* AIM OF THE TASK:
A word-for-word transcription of every record is needed.

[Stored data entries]
theorem A_inner (i : Int) (k : Nat) : ∀ (a m : Int) (b : List (List String)) (gs ss : List (Int × Int)),
    a + (k : Int) = m → 0 ≤ a → 0 ≤ i → i < (b.length : Int) → m ≤ ((rowOf b i).length : Int) →
    (PySem.List.pyRange a m 1).foldl (stepA i) (b, gs, ss) =
      (PySem.List.pySetD b i (blankRow (rowOf b i) a m),
       gs ++ rowSel gtest i (rowOf b i) a m,
       ss ++ rowSel stest i (rowOf b i) a m) := by
  induction k with
  | zero =>
    intro a m b gs ss hk h0a h0 hib hm
    have ham : a = m := by omega
    subst ham
    rw [PySem.List.pyRange_one_eq_nil (le_refl a)]
    simp only [List.foldl_nil, blankRow_nil, rowSel_nil, List.append_nil]
    rw [PySem.List.pySetD_of_nonneg _ _ h0]
    unfold rowOf
    rw [PySem.List.pyGetD_eq_getElem b [] h0 hib, List.set_getElem_self]
  | succ k ih =>
    intro a m b gs ss hk h0a h0 hib hm
    have ham : a < m := by omega
    have har : a < ((rowOf b i).length : Int) := by omega
    rw [PySem.List.pyRange_one_cons ham, List.foldl_cons, stepA_char i a b gs ss h0 hib h0a har]
    by_cases hb : btest (cellOf (rowOf b i) a)
    · rw [if_pos hb]
      have hrow' : rowOf (PySem.List.pySetD b i (PySem.List.pySetD (rowOf b i) a " ")) i
          = PySem.List.pySetD (rowOf b i) a " " := rowOf_pySetD_self b i _ h0 hib
      rw [ih (a + 1) m _ _ _ (by omega) (by omega) h0
        (by rw [show (PySem.List.pySetD b i (PySem.List.pySetD (rowOf b i) a " ")).length = b.length from PySem.List.length_pySetD _ _ _]; exact hib)
        (by rw [hrow', show (PySem.List.pySetD (rowOf b i) a " ").length = (rowOf b i).length from PySem.List.length_pySetD _ _ _]; exact hm)]
      rw [hrow', pySetD_pySetD b i _ _ h0]
      rw [blankRow_cons (rowOf b i) a m ham, if_pos hb]
      rw [rowSel_cons gtest i (rowOf b i) a m ham, rowSel_cons stest i (rowOf b i) a m ham]
      rw [rowSel_congr gtest i (rowOf b i) (PySem.List.pySetD (rowOf b i) a " ") (a + 1) m
            (fun j h1 h2 => (cell_congr_set (rowOf b i) a j h0a har (by omega) (by omega)).symm),
          rowSel_congr stest i (rowOf b i) (PySem.List.pySetD (rowOf b i) a " ") (a + 1) m
            (fun j h1 h2 => (cell_congr_set (rowOf b i) a j h0a har (by omega) (by omega)).symm)]
      simp [List.append_assoc]
    · rw [if_neg hb]
      rw [ih (a + 1) m b _ _ (by omega) (by omega) h0 hib (by omega)]
      rw [blankRow_cons (rowOf b i) a m ham, if_neg hb]
      rw [rowSel_cons gtest i (rowOf b i) a m ham, rowSel_cons stest i (rowOf b i) a m ham]
      simp [List.append_assoc]
def stepB (i : Int) (b : List (List String)) (j : Int) : List (List String) :=
  let c := PySem.List.pyGetD (PySem.List.pyGetD b i []) j ""
  if c == "G" || c == "S" || c == "B" then
    PySem.List.pySetD b i (PySem.List.pySetD (PySem.List.pyGetD b i []) j " ")
  else b

def blankBoard (b : List (List String)) (a n m : Int) : List (List String) :=
  (PySem.List.pyRange a n 1).foldl
    (fun b i => PySem.List.pySetD b i (blankRow (rowOf b i) 0 m)) b

def selBoard (t : String → Bool) (b : List (List String)) (a n m : Int) : List (Int × Int) :=
  (PySem.List.pyRange a n 1).flatMap (fun i => rowSel t i (rowOf b i) 0 m)

theorem stepB_char (i : Int) (b : List (List String)) (a : Int) :
    stepB i b a = if btest (cellOf (rowOf b i) a)
      then PySem.List.pySetD b i (PySem.List.pySetD (rowOf b i) a " ") else b := rfl

theorem rowOf_set_ne (b : List (List String)) (x : List String) (a i : Int)
    (h0a : 0 ≤ a) (ha : a < (b.length : Int)) (h0i : 0 ≤ i) (hne : i ≠ a) :
    rowOf (PySem.List.pySetD b a x) i = rowOf b i := by
  unfold rowOf
  rw [pyGetD_pySetD_int b x [] a i h0a ha h0i, if_neg hne]

theorem B_inner (i : Int) (k : Nat) : ∀ (a m : Int) (b : List (List String)),
    a + (k : Int) = m → 0 ≤ a → 0 ≤ i → i < (b.length : Int) → m ≤ ((rowOf b i).length : Int) →
    (PySem.List.pyRange a m 1).foldl (stepB i) b =
      PySem.List.pySetD b i (blankRow (rowOf b i) a m) := by
  induction k with
  | zero =>
    intro a m b hk h0a h0 hib hm
    have ham : a = m := by omega
    subst ham
    rw [PySem.List.pyRange_one_eq_nil (le_refl a)]
    simp only [List.foldl_nil, blankRow_nil]
    rw [PySem.List.pySetD_of_nonneg _ _ h0]
    unfold rowOf
    rw [PySem.List.pyGetD_eq_getElem b [] h0 hib, List.set_getElem_self]
  | succ k ih =>
    intro a m b hk h0a h0 hib hm
    have ham : a < m := by omega
    have har : a < ((rowOf b i).length : Int) := by omega
    rw [PySem.List.pyRange_one_cons ham, List.foldl_cons, stepB_char]
    by_cases hb : btest (cellOf (rowOf b i) a)
    · rw [if_pos hb]
      have hrow' : rowOf (PySem.List.pySetD b i (PySem.List.pySetD (rowOf b i) a " ")) i
          = PySem.List.pySetD (rowOf b i) a " " := rowOf_pySetD_self b i _ h0 hib
      rw [ih (a + 1) m _ (by omega) (by omega) h0
        (by rw [show (PySem.List.pySetD b i (PySem.List.pySetD (rowOf b i) a " ")).length = b.length from PySem.List.length_pySetD _ _ _]; exact hib)
        (by rw [hrow', show (PySem.List.pySetD (rowOf b i) a " ").length = (rowOf b i).length from PySem.List.length_pySetD _ _ _]; exact hm)]
      rw [hrow', pySetD_pySetD b i _ _ h0, blankRow_cons (rowOf b i) a m ham, if_pos hb]
    · rw [if_neg hb]
      rw [ih (a + 1) m b (by omega) (by omega) h0 hib (by omega)]
      rw [blankRow_cons (rowOf b i) a m ham, if_neg hb]

theorem blankBoard_nil (b : List (List String)) (n m : Int) : blankBoard b n n m = b := by
  simp [blankBoard, PySem.List.pyRange_one_eq_nil (le_refl n)]

theorem blankBoard_cons (b : List (List String)) (a n m : Int) (h : a < n) :
    blankBoard b a n m = blankBoard (PySem.List.pySetD b a (blankRow (rowOf b a) 0 m)) (a + 1) n m := by
  simp only [blankBoard, PySem.List.pyRange_one_cons h, List.foldl_cons]

theorem selBoard_nil (t : String → Bool) (b : List (List String)) (n m : Int) : selBoard t b n n m = [] := by
  simp [selBoard, PySem.List.pyRange_one_eq_nil (le_refl n)]

theorem selBoard_cons (t : String → Bool) (b : List (List String)) (a n m : Int) (h : a < n) :
    selBoard t b a n m = rowSel t a (rowOf b a) 0 m ++ selBoard t b (a + 1) n m := by
  simp only [selBoard, PySem.List.pyRange_one_cons h, List.flatMap_cons]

* ANSWER TO THIS PROBLEM:
theorem A_inner (i : Int) (k : Nat) : ∀ (a m : Int) (b : List (List String)) (gs ss : List (Int × Int)),
    a + (k : Int) = m → 0 ≤ a → 0 ≤ i → i < (b.length : Int) → m ≤ ((rowOf b i).length : Int) →
    (PySem.List.pyRange a m 1).foldl (stepA i) (b, gs, ss) =
      (PySem.List.pySetD b i (blankRow (rowOf b i) a m),
       gs ++ rowSel gtest i (rowOf b i) a m,
       ss ++ rowSel stest i (rowOf b i) a m) := by
  induction k with
  | zero =>
    intro a m b gs ss hk h0a h0 hib hm
    have ham : a = m := by omega
    subst ham
    rw [PySem.List.pyRange_one_eq_nil (le_refl a)]
    simp only [List.foldl_nil, blankRow_nil, rowSel_nil, List.append_nil]
    rw [PySem.List.pySetD_of_nonneg _ _ h0]
    unfold rowOf
    rw [PySem.List.pyGetD_eq_getElem b [] h0 hib, List.set_getElem_self]
  | succ k ih =>
    intro a m b gs ss hk h0a h0 hib hm
    have ham : a < m := by omega
    have har : a < ((rowOf b i).length : Int) := by omega
    rw [PySem.List.pyRange_one_cons ham, List.foldl_cons, stepA_char i a b gs ss h0 hib h0a har]
    by_cases hb : btest (cellOf (rowOf b i) a)
    · rw [if_pos hb]
      have hrow' : rowOf (PySem.List.pySetD b i (PySem.List.pySetD (rowOf b i) a " ")) i
          = PySem.List.pySetD (rowOf b i) a " " := rowOf_pySetD_self b i _ h0 hib
      rw [ih (a + 1) m _ _ _ (by omega) (by omega) h0
        (by rw [show (PySem.List.pySetD b i (PySem.List.pySetD (rowOf b i) a " ")).length = b.length from PySem.List.length_pySetD _ _ _]; exact hib)
        (by rw [hrow', show (PySem.List.pySetD (rowOf b i) a " ").length = (rowOf b i).length from PySem.List.length_pySetD _ _ _]; exact hm)]
      rw [hrow', pySetD_pySetD b i _ _ h0]
      rw [blankRow_cons (rowOf b i) a m ham, if_pos hb]
      rw [rowSel_cons gtest i (rowOf b i) a m ham, rowSel_cons stest i (rowOf b i) a m ham]
      rw [rowSel_congr gtest i (rowOf b i) (PySem.List.pySetD (rowOf b i) a " ") (a + 1) m
            (fun j h1 h2 => (cell_congr_set (rowOf b i) a j h0a har (by omega) (by omega)).symm),
          rowSel_congr stest i (rowOf b i) (PySem.List.pySetD (rowOf b i) a " ") (a + 1) m
            (fun j h1 h2 => (cell_congr_set (rowOf b i) a j h0a har (by omega) (by omega)).symm)]
      simp [List.append_assoc]
    · rw [if_neg hb]
      rw [ih (a + 1) m b _ _ (by omega) (by omega) h0 hib (by omega)]
      rw [blankRow_cons (rowOf b i) a m ham, if_neg hb]
      rw [rowSel_cons gtest i (rowOf b i) a m ham, rowSel_cons stest i (rowOf b i) a m ham]
      simp [List.append_assoc]
def stepB (i : Int) (b : List (List String)) (j : Int) : List (List String) :=
  let c := PySem.List.pyGetD (PySem.List.pyGetD b i []) j ""
  if c == "G" || c == "S" || c == "B" then
    PySem.List.pySetD b i (PySem.List.pySetD (PySem.List.pyGetD b i []) j " ")
  else b

def blankBoard (b : List (List String)) (a n m : Int) : List (List String) :=
  (PySem.List.pyRange a n 1).foldl
    (fun b i => PySem.List.pySetD b i (blankRow (rowOf b i) 0 m)) b

def selBoard (t : String → Bool) (b : List (List String)) (a n m : Int) : List (Int × Int) :=
  (PySem.List.pyRange a n 1).flatMap (fun i => rowSel t i (rowOf b i) 0 m)

theorem stepB_char (i : Int) (b : List (List String)) (a : Int) :
    stepB i b a = if btest (cellOf (rowOf b i) a)
      then PySem.List.pySetD b i (PySem.List.pySetD (rowOf b i) a " ") else b := rfl

theorem rowOf_set_ne (b : List (List String)) (x : List String) (a i : Int)
    (h0a : 0 ≤ a) (ha : a < (b.length : Int)) (h0i : 0 ≤ i) (hne : i ≠ a) :
    rowOf (PySem.List.pySetD b a x) i = rowOf b i := by
  unfold rowOf
  rw [pyGetD_pySetD_int b x [] a i h0a ha h0i, if_neg hne]

theorem B_inner (i : Int) (k : Nat) : ∀ (a m : Int) (b : List (List String)),
    a + (k : Int) = m → 0 ≤ a → 0 ≤ i → i < (b.length : Int) → m ≤ ((rowOf b i).length : Int) →
    (PySem.List.pyRange a m 1).foldl (stepB i) b =
      PySem.List.pySetD b i (blankRow (rowOf b i) a m) := by
  induction k with
  | zero =>
    intro a m b hk h0a h0 hib hm
    have ham : a = m := by omega
    subst ham
    rw [PySem.List.pyRange_one_eq_nil (le_refl a)]
    simp only [List.foldl_nil, blankRow_nil]
    rw [PySem.List.pySetD_of_nonneg _ _ h0]
    unfold rowOf
    rw [PySem.List.pyGetD_eq_getElem b [] h0 hib, List.set_getElem_self]
  | succ k ih =>
    intro a m b hk h0a h0 hib hm
    have ham : a < m := by omega
    have har : a < ((rowOf b i).length : Int) := by omega
    rw [PySem.List.pyRange_one_cons ham, List.foldl_cons, stepB_char]
    by_cases hb : btest (cellOf (rowOf b i) a)
    · rw [if_pos hb]
      have hrow' : rowOf (PySem.List.pySetD b i (PySem.List.pySetD (rowOf b i) a " ")) i
          = PySem.List.pySetD (rowOf b i) a " " := rowOf_pySetD_self b i _ h0 hib
      rw [ih (a + 1) m _ (by omega) (by omega) h0
        (by rw [show (PySem.List.pySetD b i (PySem.List.pySetD (rowOf b i) a " ")).length = b.length from PySem.List.length_pySetD _ _ _]; exact hib)
        (by rw [hrow', show (PySem.List.pySetD (rowOf b i) a " ").length = (rowOf b i).length from PySem.List.length_pySetD _ _ _]; exact hm)]
      rw [hrow', pySetD_pySetD b i _ _ h0, blankRow_cons (rowOf b i) a m ham, if_pos hb]
    · rw [if_neg hb]
      rw [ih (a + 1) m b (by omega) (by omega) h0 hib (by omega)]
      rw [blankRow_cons (rowOf b i) a m ham, if_neg hb]

theorem blankBoard_nil (b : List (List String)) (n m : Int) : blankBoard b n n m = b := by
  simp [blankBoard, PySem.List.pyRange_one_eq_nil (le_refl n)]

theorem blankBoard_cons (b : List (List String)) (a n m : Int) (h : a < n) :
    blankBoard b a n m = blankBoard (PySem.List.pySetD b a (blankRow (rowOf b a) 0 m)) (a + 1) n m := by
  simp only [blankBoard, PySem.List.pyRange_one_cons h, List.foldl_cons]

theorem selBoard_nil (t : String → Bool) (b : List (List String)) (n m : Int) : selBoard t b n n m = [] := by
  simp [selBoard, PySem.List.pyRange_one_eq_nil (le_refl n)]

theorem selBoard_cons (t : String → Bool) (b : List (List String)) (a n m : Int) (h : a < n) :
    selBoard t b a n m = rowSel t a (rowOf b a) 0 m ++ selBoard t b (a + 1) n m := by
  simp only [selBoard, PySem.List.pyRange_one_cons h, List.flatMap_cons]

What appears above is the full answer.